I have the following code:
def generator_train(x_train_df, y_train_df, batch_size):
for i in range(int(len(x_train_df) / batch_size)):
x_train = x_train_df[i * batch_size:(i 1) * batch_size]
y_train = y_train_df[i * batch_size:(i 1) * batch_size]
yield np.array(x_train), np.array(y_train)
train_generator = generator_train(x_train_df, y_train_df, batch_size)
history = model.fit(train_generator,
epochs=epochs_no,
steps_per_epoch=number_of_rows_input/batch_size,
verbose=1,
max_queue_size=100,
validation_data=None,
workers=8,
use_multiprocessing=True
)
The x_train_df, y_train_df are pandas.DataFrames both.
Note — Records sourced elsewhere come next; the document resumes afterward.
-- pv_equiv track=rewrite | github.com/waynesun09/cicaddy | src/cicaddy/reports/html_formatter.py | _trim_json_terminator
-- ===== SOURCE A (Python) =====
-- def _trim_json_terminator(text: str) -> str:
--     """Trim trailing narrative after final closing brace/bracket."""
--     stack = []
--     last_valid_index = None
--     for idx, ch in enumerate(text):
--         if ch in "{[":
--             stack.append(ch)
--         elif ch in "}]":
--             if stack:
--                 stack.pop()
--             last_valid_index = idx
--
--         # Early exit if we've closed everything
--         if not stack and last_valid_index is not None and ch in "}]":
--             remainder = text[last_valid_index + 1 :].strip()
--             if remainder:
--                 continue
--
--     if last_valid_index is not None:
--         return text[: last_valid_index + 1].strip()
--
--     return text
-- ===== SOURCE B (Python) =====
-- def _trim_json_terminator(text: str) -> str:
--     """Trim trailing narrative after final closing brace/bracket."""
--     i = max(text.rfind("}"), text.rfind("]"))
--     if i != -1:
--         return text[: i + 1].strip()
--     return text
-- ===== Notes on version B (the rewrite author's own statement) =====
-- stated objective: faster
-- what changed: Replaces A's forward character loop with its bracket stack (whose pushes/pops never affect the result) by two backward library scans (str.rfind for each closing character) and a single guard.
import Mathlib
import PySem

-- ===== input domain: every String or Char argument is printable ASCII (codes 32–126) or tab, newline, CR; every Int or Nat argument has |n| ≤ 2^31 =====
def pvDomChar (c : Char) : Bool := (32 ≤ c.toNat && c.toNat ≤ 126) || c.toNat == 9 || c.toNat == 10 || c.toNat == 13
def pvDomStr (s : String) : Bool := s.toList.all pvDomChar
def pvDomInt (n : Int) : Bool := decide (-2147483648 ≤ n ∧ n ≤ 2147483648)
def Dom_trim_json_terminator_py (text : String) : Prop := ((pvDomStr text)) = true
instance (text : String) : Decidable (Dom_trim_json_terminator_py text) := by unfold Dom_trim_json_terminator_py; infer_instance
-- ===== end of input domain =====

-- B replaces A's forward loop with its never-used bracket stack by two backward
-- library scans (rfind) for the last '}' / ']' plus a guard; objective: simpler.


-- ===== PORT A =====
-- one iteration of A's for-loop over (idx, ch); state = (stack, last_valid_index)
def trimStepA (text : String) (st : List Char × Option Int) (p : Int × Char) :
    List Char × Option Int :=
  let stack := st.1
  let last := st.2
  let idx := p.1
  let ch := p.2
  let st' :=
    if "{[".toList.contains ch then (ch :: stack, last)
    else if "}]".toList.contains ch then
      ((match stack with | [] => ([] : List Char) | _ :: t => t), some idx)
    else (stack, last)
  -- A's 'early exit' block: computes remainder and 'continue's either way — no effect on the state
  let _remainder :=
    if st'.1.isEmpty && st'.2.isSome && "}]".toList.contains ch then
      PySem.Str.strip (PySem.Str.slice text (some ((st'.2.getD 0) + 1)) none)
    else ""
  st'

def trim_json_terminator_py (text : String) : String :=
  let res := (PySem.List.enumerate text.toList).foldl (trimStepA text) ([], none)
  match res.2 with
  | some i => PySem.Str.strip (PySem.Str.slice text none (some (i + 1)))
  | none => text

-- ===== PORT B =====
def trim_json_terminator_py_alt (text : String) : String :=
  let i := max (PySem.Str.rfind text "}") (PySem.Str.rfind text "]")
  if i ≠ -1 then PySem.Str.strip (PySem.Str.slice text none (some (i + 1)))
  else text

-- ===== PRECONDITION & SPEC =====
def Spec_trim_json_terminator_py (text : String) (out : String) : Prop := out = trim_json_terminator_py_alt text
instance (text : String) (out : String) : Decidable (Spec_trim_json_terminator_py text out) := by unfold Spec_trim_json_terminator_py; infer_instance

-- ===== CLAIM (what is proved, stated in full; the proofs are below) =====
def Claim_equal_trim_json_terminator_py : Prop := ∀ (text : String), Dom_trim_json_terminator_py text → Spec_trim_json_terminator_py text (trim_json_terminator_py text)

-- ===== LEMMAS AND PROOFS =====

-- index of the LAST character satisfying p, defined structurally
def lastIdxP (p : Char → Bool) : List Char → Option Nat
  | [] => none
  | c :: t =>
    match lastIdxP p t with
    | some k => some (k + 1)
    | none => if p c then some 0 else none

def toI : Option Nat → Int
  | none => -1
  | some k => k

def closer (c : Char) : Bool := c = '}' || c = ']'

theorem fold_snd (text : String) :
    ∀ (cs : List Char) (s : Int) (st : List Char × Option Int),
      ((PySem.List.enumerate cs s).foldl (trimStepA text) st).2
        = (match lastIdxP closer cs with
           | some k => some (s + k)
           | none => st.2) := by
  intro cs
  induction cs with
  | nil => intro s st; simp [PySem.List.enumerate, lastIdxP]
  | cons c t ih =>
    intro s st
    rw [PySem.List.enumerate_cons, List.foldl_cons, ih]
    by_cases h1 : c = '{' <;> by_cases h2 : c = '[' <;>
      by_cases h3 : c = '}' <;> by_cases h4 : c = ']' <;>
      simp_all [trimStepA, lastIdxP, closer] <;>
      rcases lastIdxP closer t with _ | k <;> simp <;> ring

theorem lastIdxP_max :
    ∀ (cs : List Char),
      toI (lastIdxP closer cs)
        = max (toI (lastIdxP (fun c => c = '}') cs)) (toI (lastIdxP (fun c => c = ']') cs)) := by
  intro cs
  induction cs with
  | nil => simp [lastIdxP, toI]
  | cons c t ih =>
    by_cases h3 : c = '}' <;> by_cases h4 : c = ']' <;>
      simp_all [lastIdxP, closer] <;>
      rcases hb : lastIdxP closer t with _ | a <;>
      rcases hc : lastIdxP (fun c => c = '}') t with _ | b <;>
      rcases hd : lastIdxP (fun c => c = ']') t with _ | d <;>
      simp_all [toI] <;> omega

theorem rfind_go_singleton (ch : Char) (s : List Char) :
    ∀ n, n ≤ s.length →
      PySem.Chars.rfind.go s [ch] n = toI (lastIdxP (fun c => c = ch) (s.take (n + 1))) := by
  intro n
  induction n with
  | zero =>
    intro _
    cases s with
    | nil => simp [PySem.Chars.rfind.go, lastIdxP, toI, List.isPrefixOf]
    | cons c t =>
      simp only [PySem.Chars.rfind.go, List.take_succ_cons, List.take_zero,
        List.isPrefixOf, List.drop_zero, lastIdxP]
      by_cases h : ch = c
      · simp [h, toI]
      · have h' : ¬ (c = ch) := fun hh => h hh.symm
        simp [h, h', toI]
  | succ j ih =>
    intro hn
    have hj : j ≤ s.length := by omega
    show (if List.isPrefixOf [ch] (s.drop (j + 1)) then ((j : Int) + 1) else PySem.Chars.rfind.go s [ch] j) = _
    rcases Nat.lt_or_ge (j + 1) s.length with hlt | hge
    · have htake : s.take (j + 1 + 1) = s.take (j + 1) ++ [s[j + 1]] := by
        rw [List.take_add_one, List.getElem?_eq_getElem hlt]; rfl
      have hdrop : s.drop (j + 1) = s[j + 1] :: s.drop (j + 2) := by
        rw [List.drop_eq_getElem_cons hlt]
      rw [htake, hdrop, ih hj]
      by_cases h : s[j + 1] = ch
      · have hp : List.isPrefixOf [ch] (s[j+1] :: s.drop (j+2)) = true := by
          simp [List.isPrefixOf, h]
        rw [if_pos hp]
        have : lastIdxP (fun c => c = ch) (s.take (j + 1) ++ [s[j+1]]) = some (s.take (j+1)).length := by
          clear hp hdrop htake ih
          generalize s.take (j+1) = xs
          induction xs with
          | nil => simp [lastIdxP, h]
          | cons y ys ihy => simp only [List.cons_append, lastIdxP, ihy, List.length_cons]
        rw [this]
        simp [toI, List.length_take, Nat.min_eq_left (by omega : j + 1 ≤ s.length)]
      · have hp : List.isPrefixOf [ch] (s[j+1] :: s.drop (j+2)) = false := by
          simp [List.isPrefixOf]; exact fun hh => h hh.symm
        rw [if_neg (by rw [hp]; simp)]
        have : lastIdxP (fun c => c = ch) (s.take (j + 1) ++ [s[j+1]]) = lastIdxP (fun c => c = ch) (s.take (j + 1)) := by
          clear hp hdrop htake ih
          generalize s.take (j+1) = xs
          induction xs with
          | nil => simp [lastIdxP, h]
          | cons y ys ihy => simp only [List.cons_append, lastIdxP, ihy]
        rw [this]
    · have h1 : j + 1 = s.length := by omega
      have hdrop : s.drop (j + 1) = [] := by simp [h1]
      have hp : List.isPrefixOf [ch] ([] : List Char) = false := by simp [List.isPrefixOf]
      rw [hdrop, if_neg (by simp [hp]), ih hj]
      have : s.take (j + 1 + 1) = s.take (j + 1) := by
        rw [List.take_of_length_le (by omega), List.take_of_length_le (by omega)]
      rw [this]

theorem rfind_singleton (s : List Char) (ch : Char) :
    PySem.Chars.rfind s [ch] = toI (lastIdxP (fun c => c = ch) s) := by
  show PySem.Chars.rfind.go s [ch] s.length = _
  rw [rfind_go_singleton ch s s.length (le_refl _), List.take_of_length_le (by omega)]

-- ===== VERDICT (by name: the statement is the Claim_ definition above) =====
theorem trim_json_terminator_py_spec : Claim_equal_trim_json_terminator_py := by
  intro text _
  show trim_json_terminator_py text = trim_json_terminator_py_alt text
  unfold trim_json_terminator_py trim_json_terminator_py_alt
  have hr1 : PySem.Str.rfind text "}" = toI (lastIdxP (fun c => c = '}') text.toList) := by
    rw [PySem.Str.rfind_eq]; exact rfind_singleton _ _
  have hr2 : PySem.Str.rfind text "]" = toI (lastIdxP (fun c => c = ']') text.toList) := by
    rw [PySem.Str.rfind_eq]; exact rfind_singleton _ _
  have hf := fold_snd text text.toList 0 ([], none)
  have hm := lastIdxP_max text.toList
  rw [hr1, hr2, ← hm]
  rcases hl : lastIdxP closer text.toList with _ | k <;> rw [hl] at hf hm
  · simp only [hf, toI]
    rw [if_neg (by omega : ¬ ((-1 : Int) ≠ -1))]
  · simp only [hf, toI]
    rw [if_pos (by omega : ((k : Int) ≠ -1))]
    norm_num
I'm still getting the following error referring to pickle. However, the fit_generator should have noting to do with dumping/loading pickled data.
Exception in thread Traceback (most recent call last):
Thread-2 File "", line 1, in
Traceback (most recent call last): File "C:\Users\Admin\AppData\Local\Programs\Python\Python39\lib\threading.py", line 954, in _bootstrap_inner File "C:\Users\Admin\AppData\Local\Programs\Python\Python39\lib\multiprocessing\spawn.py", line 116, in spawn_main self.run() File "C:\Users\Admin\AppData\Local\Programs\Python\Python39\lib\threading.py", line 892, in run exitcode = _main(fd, parent_sentinel) File "C:\Users\Admin\AppData\Local\Programs\Python\Python39\lib\multiprocessing\spawn.py", line 126, in _main self = reduction.pickle.load(from_parent) EOFError: Ran out of input self._target(*self._args, **self._kwargs) File "E:\Tut\pythonProject5_MachineLearning\venv\lib\site-packages\keras\utils\data_utils.py", line 868, in _run with closing(self.executor_fn(_SHARED_SEQUENCES)) as executor: File "E:\Tut\pythonProject5_MachineLearning\venv\lib\site-packages\keras\utils\data_utils.py", line 858, in pool_fn pool = get_pool_class(True)( File "C:\Users\Admin\AppData\Local\Programs\Python\Python39\lib\multiprocessing\context.py", line 119, in Pool return Pool(processes, initializer, initargs, maxtasksperchild, File "C:\Users\Admin\AppData\Local\Programs\Python\Python39\lib\multiprocessing\pool.py", line 212, in init self._repopulate_pool() File "C:\Users\Admin\AppData\Local\Programs\Python\Python39\lib\multiprocessing\pool.py", line 303, in _repopulate_pool return self._repopulate_pool_static(self._ctx, self.Process, File "C:\Users\Admin\AppData\Local\Programs\Python\Python39\lib\multiprocessing\pool.py", line 326, in _repopulate_pool_static w.start() File "C:\Users\Admin\AppData\Local\Programs\Python\Python39\lib\multiprocessing\process.py", line 121, in start self._popen = self._Popen(self) File "C:\Users\Admin\AppData\Local\Programs\Python\Python39\lib\multiprocessing\context.py", line 327, in _Popen return Popen(process_obj) File "C:\Users\Admin\AppData\Local\Programs\Python\Python39\lib\multiprocessing\popen_spawn_win32.py", line 93, in init reduction.dump(process_obj, to_child) File "C:\Users\Admin\AppData\Local\Programs\Python\Python39\lib\multiprocessing\reduction.py", line 60, in dump
ForkingPickler(file, protocol).dump(obj)
TypeError: cannot pickle 'generator' object
What am I missing?
CodePudding user response:
One solution would be by using MirroredStrategy() for the neural network and the date should be preprocessed using the functions from tensorflow.data.Dataset
strategy = tf.distribute.MirroredStrategy()
with strategy.scope():
model = Sequential()
model.add(Dense.....
.....
model.compile(loss='mae', optimizer='sgd')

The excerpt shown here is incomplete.